#### Aim of the exercise
Copy every line of the records below that holds the word "equals".

Data records:
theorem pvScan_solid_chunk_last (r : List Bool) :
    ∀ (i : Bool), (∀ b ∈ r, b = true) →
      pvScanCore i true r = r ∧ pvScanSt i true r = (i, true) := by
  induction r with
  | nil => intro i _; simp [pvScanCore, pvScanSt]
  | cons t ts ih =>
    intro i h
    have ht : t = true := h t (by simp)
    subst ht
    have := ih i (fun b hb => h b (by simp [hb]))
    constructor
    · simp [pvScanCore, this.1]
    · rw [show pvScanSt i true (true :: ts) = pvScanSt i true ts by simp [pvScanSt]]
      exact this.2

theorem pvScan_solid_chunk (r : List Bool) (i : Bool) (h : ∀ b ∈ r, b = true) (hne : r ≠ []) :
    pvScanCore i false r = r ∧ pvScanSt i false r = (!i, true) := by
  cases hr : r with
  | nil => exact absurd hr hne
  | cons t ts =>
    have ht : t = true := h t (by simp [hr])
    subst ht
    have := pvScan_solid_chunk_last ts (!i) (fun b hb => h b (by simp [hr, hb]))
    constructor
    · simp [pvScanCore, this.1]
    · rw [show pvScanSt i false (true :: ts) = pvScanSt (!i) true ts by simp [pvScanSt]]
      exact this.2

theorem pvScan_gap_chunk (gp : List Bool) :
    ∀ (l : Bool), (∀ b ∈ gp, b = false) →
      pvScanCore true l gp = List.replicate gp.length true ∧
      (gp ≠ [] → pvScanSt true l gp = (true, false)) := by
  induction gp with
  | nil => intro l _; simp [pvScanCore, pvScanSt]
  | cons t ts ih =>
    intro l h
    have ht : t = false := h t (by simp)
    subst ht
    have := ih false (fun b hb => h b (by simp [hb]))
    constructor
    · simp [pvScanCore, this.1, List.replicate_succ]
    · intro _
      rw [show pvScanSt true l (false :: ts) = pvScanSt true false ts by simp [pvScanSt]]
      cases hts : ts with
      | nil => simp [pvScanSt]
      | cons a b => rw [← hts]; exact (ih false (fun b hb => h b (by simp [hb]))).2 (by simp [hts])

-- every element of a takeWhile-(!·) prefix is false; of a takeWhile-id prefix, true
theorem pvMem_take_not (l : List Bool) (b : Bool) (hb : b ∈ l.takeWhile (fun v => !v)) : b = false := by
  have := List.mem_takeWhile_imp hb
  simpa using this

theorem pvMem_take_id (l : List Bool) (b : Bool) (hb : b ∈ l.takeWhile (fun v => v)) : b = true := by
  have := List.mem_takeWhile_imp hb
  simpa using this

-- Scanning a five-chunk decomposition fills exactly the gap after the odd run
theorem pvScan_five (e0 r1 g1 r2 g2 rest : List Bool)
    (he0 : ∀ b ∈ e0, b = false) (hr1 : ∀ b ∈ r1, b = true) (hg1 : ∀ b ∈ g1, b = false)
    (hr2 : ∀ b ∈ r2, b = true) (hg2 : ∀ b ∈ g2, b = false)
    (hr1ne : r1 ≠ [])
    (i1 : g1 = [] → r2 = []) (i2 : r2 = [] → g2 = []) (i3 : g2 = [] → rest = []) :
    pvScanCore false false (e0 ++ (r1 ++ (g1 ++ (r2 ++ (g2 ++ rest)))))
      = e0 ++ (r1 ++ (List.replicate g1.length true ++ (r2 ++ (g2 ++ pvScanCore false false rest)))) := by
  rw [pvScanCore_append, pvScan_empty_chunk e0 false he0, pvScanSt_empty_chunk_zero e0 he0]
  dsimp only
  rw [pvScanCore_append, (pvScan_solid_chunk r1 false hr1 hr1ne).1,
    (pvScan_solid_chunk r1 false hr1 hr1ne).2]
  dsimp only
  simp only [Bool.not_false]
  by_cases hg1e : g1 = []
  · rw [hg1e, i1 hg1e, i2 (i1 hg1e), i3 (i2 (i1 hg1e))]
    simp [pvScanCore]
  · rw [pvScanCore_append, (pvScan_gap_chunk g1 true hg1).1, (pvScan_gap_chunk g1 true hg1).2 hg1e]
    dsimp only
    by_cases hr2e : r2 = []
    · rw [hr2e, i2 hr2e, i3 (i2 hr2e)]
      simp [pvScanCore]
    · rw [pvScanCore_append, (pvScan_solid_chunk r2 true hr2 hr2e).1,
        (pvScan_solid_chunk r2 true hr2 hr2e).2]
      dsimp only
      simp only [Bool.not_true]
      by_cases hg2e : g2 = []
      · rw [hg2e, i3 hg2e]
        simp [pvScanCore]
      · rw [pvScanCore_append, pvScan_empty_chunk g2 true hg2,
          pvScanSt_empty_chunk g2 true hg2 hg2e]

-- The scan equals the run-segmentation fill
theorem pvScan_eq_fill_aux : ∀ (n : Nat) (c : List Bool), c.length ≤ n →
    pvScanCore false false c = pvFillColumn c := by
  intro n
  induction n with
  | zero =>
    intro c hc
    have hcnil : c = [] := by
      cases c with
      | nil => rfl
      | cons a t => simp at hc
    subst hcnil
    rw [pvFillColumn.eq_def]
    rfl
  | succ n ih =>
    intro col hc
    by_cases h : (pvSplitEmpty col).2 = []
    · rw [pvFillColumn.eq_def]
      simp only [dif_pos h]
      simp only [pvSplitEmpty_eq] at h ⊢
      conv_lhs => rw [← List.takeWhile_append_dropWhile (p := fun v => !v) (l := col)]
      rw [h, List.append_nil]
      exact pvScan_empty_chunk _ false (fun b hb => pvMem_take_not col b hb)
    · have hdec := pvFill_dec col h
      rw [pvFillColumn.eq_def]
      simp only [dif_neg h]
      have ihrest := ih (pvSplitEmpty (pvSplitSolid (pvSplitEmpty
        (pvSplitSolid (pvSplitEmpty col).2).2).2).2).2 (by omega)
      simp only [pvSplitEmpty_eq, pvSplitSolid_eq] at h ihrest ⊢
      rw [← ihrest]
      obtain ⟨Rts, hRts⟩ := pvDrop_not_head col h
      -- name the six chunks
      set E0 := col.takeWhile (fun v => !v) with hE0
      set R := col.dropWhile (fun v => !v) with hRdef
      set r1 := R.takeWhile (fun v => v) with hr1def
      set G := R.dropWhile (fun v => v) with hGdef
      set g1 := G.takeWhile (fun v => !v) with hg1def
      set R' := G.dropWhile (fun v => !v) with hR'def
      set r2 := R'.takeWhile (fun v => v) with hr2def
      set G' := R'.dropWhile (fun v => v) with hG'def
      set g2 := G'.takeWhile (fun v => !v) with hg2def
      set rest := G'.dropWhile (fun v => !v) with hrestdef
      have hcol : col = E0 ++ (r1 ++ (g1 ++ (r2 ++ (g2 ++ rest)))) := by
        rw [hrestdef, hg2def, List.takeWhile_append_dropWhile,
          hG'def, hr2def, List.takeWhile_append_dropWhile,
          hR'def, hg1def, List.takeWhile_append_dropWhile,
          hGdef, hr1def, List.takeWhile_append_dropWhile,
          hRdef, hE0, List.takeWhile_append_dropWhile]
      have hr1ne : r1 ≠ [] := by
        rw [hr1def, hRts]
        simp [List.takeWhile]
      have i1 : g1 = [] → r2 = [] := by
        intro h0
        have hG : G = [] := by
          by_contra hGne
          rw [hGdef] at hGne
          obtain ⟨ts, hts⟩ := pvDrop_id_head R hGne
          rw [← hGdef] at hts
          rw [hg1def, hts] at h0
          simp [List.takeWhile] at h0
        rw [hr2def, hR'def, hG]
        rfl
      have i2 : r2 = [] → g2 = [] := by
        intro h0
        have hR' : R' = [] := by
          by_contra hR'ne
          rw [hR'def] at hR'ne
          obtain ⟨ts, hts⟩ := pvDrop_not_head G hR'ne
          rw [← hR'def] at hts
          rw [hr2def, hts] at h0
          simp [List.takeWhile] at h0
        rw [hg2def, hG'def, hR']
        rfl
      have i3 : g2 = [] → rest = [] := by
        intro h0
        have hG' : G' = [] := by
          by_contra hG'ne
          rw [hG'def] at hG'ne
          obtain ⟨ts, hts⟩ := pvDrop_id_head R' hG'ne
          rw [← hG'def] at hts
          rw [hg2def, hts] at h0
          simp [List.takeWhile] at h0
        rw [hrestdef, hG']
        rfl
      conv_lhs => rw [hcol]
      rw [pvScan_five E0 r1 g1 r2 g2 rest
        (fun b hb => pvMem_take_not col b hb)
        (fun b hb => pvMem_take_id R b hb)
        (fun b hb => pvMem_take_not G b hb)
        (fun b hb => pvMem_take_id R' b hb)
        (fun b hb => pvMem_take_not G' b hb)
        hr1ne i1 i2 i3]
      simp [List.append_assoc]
---
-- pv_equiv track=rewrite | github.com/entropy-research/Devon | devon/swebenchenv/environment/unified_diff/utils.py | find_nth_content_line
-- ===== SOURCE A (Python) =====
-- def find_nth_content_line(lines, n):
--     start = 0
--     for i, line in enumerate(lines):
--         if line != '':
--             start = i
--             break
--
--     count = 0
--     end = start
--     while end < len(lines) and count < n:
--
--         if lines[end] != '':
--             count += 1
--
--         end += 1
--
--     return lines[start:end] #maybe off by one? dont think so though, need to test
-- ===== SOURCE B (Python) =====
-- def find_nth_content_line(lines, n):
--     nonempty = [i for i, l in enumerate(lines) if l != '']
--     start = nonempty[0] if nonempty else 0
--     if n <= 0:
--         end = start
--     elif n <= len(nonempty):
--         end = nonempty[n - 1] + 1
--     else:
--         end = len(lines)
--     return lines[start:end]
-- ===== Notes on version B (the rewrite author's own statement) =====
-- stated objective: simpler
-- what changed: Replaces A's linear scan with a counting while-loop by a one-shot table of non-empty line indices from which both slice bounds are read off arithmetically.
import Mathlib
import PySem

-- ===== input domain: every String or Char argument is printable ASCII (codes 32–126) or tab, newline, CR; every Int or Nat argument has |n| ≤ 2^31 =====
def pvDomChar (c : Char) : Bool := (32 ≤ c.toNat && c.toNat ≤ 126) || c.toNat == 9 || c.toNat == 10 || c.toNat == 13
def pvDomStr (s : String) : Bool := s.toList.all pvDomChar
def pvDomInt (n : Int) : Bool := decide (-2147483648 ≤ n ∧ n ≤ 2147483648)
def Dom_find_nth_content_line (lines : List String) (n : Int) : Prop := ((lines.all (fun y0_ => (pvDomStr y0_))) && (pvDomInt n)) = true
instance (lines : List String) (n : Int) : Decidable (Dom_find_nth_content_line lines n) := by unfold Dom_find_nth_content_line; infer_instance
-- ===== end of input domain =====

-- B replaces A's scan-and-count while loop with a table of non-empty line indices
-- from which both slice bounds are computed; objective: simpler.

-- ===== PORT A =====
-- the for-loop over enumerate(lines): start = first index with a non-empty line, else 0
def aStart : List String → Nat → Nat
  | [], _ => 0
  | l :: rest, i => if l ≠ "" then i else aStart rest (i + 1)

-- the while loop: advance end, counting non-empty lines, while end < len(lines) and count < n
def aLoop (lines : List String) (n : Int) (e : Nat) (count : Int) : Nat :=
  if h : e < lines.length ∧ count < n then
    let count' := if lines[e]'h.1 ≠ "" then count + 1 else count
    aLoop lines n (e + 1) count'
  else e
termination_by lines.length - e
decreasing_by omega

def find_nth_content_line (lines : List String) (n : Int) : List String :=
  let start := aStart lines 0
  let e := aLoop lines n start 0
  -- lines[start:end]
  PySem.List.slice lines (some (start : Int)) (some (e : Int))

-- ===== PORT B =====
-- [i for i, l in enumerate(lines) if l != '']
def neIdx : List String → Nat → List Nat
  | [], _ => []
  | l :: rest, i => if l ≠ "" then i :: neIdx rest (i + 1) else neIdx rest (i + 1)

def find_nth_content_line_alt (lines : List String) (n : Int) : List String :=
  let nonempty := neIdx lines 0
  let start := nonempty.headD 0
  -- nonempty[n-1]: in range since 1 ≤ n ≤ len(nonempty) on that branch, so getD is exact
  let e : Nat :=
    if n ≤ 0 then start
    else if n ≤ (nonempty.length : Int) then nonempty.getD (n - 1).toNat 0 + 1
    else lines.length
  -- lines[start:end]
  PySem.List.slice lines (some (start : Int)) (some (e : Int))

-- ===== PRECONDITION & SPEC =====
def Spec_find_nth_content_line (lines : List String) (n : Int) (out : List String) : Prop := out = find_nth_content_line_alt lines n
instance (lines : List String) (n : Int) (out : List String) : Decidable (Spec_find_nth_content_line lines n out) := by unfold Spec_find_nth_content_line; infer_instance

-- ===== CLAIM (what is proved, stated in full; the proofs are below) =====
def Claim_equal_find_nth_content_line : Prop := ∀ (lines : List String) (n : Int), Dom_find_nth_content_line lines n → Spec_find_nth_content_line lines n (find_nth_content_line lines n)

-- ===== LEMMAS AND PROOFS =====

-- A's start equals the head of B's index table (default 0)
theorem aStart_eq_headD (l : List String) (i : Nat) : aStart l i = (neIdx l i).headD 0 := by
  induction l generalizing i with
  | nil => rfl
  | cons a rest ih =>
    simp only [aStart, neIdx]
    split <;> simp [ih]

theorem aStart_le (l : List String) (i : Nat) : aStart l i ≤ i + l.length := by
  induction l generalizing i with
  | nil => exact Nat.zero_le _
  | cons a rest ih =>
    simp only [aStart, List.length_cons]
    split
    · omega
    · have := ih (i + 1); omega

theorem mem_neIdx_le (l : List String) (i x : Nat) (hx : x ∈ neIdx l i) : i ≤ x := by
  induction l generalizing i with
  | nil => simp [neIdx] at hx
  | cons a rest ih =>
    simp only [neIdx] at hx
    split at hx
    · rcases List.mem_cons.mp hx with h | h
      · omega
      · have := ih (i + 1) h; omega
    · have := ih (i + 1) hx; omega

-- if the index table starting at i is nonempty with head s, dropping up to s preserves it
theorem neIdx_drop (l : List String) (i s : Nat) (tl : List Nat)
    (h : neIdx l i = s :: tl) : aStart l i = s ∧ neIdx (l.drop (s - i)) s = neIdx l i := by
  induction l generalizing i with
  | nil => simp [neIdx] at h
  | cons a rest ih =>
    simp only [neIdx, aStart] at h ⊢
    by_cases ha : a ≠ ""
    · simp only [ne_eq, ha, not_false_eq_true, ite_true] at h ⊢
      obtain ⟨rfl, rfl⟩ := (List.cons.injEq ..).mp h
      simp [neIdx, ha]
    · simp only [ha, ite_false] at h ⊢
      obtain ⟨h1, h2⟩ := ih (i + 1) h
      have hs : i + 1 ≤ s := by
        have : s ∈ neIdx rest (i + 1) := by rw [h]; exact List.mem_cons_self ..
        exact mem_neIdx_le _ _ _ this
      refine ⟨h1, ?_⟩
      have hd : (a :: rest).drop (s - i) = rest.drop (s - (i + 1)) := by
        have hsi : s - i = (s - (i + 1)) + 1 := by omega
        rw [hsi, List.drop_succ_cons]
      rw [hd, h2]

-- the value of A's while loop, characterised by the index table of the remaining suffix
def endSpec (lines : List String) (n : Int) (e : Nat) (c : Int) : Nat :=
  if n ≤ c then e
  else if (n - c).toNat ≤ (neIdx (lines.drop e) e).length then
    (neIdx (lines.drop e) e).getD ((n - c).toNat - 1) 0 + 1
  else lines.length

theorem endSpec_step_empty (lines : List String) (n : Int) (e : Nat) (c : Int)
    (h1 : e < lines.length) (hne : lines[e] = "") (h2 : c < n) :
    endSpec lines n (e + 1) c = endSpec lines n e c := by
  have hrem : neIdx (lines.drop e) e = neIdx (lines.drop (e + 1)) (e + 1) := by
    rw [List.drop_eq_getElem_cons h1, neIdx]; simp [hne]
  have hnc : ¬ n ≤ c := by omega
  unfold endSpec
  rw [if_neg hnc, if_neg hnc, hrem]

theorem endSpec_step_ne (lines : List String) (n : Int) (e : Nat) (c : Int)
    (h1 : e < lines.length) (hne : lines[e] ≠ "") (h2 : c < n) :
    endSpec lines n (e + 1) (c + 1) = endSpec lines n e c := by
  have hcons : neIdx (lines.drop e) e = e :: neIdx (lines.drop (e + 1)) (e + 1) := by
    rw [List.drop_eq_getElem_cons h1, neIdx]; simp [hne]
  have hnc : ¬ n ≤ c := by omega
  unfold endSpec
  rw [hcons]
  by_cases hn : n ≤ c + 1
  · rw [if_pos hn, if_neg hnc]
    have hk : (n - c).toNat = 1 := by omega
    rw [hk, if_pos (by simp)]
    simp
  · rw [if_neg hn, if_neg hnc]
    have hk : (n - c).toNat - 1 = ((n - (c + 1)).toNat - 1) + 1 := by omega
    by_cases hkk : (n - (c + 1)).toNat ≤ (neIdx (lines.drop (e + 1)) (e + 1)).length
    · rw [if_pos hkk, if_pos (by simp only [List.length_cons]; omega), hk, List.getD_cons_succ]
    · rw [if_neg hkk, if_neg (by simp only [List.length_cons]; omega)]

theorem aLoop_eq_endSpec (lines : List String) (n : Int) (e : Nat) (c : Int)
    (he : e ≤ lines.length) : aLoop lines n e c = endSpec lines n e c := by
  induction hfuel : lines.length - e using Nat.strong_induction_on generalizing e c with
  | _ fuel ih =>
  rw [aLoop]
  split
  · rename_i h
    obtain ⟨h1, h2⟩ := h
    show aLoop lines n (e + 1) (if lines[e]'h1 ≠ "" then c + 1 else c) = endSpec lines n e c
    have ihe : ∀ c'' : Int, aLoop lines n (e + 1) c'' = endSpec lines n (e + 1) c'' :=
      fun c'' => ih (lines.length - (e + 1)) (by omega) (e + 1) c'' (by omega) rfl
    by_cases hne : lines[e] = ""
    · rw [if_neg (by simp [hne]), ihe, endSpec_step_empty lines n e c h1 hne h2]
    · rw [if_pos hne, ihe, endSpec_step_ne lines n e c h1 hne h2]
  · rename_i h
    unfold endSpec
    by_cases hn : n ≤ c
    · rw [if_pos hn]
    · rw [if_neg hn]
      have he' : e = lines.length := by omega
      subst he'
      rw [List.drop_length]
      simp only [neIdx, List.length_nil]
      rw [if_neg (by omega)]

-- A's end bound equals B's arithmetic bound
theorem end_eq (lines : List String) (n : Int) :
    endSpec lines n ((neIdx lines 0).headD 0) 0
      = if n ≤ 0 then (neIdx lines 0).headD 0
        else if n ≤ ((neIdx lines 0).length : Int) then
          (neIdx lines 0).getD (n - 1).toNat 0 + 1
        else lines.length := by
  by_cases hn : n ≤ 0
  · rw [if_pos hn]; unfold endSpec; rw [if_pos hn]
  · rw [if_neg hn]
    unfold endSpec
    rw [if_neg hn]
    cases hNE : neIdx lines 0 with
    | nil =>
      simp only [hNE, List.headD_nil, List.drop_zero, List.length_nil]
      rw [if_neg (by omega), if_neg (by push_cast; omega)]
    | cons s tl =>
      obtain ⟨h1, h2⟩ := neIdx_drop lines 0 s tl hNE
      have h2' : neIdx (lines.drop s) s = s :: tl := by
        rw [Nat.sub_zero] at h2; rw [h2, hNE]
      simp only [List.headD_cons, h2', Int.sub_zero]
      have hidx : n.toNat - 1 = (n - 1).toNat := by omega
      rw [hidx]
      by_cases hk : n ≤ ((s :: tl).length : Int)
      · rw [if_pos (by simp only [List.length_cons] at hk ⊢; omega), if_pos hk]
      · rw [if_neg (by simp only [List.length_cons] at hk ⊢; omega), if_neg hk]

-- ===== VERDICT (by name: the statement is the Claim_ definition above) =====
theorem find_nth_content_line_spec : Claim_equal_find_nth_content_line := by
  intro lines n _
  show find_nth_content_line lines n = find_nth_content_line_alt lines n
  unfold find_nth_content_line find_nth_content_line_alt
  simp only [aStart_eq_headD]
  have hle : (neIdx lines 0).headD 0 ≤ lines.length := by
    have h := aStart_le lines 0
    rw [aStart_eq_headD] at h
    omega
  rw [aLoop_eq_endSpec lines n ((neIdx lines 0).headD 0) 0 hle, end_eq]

#### Output of the task
-- The scan equals the run-segmentation fill
-- A's start equals the head of B's index table (default 0)
-- A's end bound equals B's arithmetic bound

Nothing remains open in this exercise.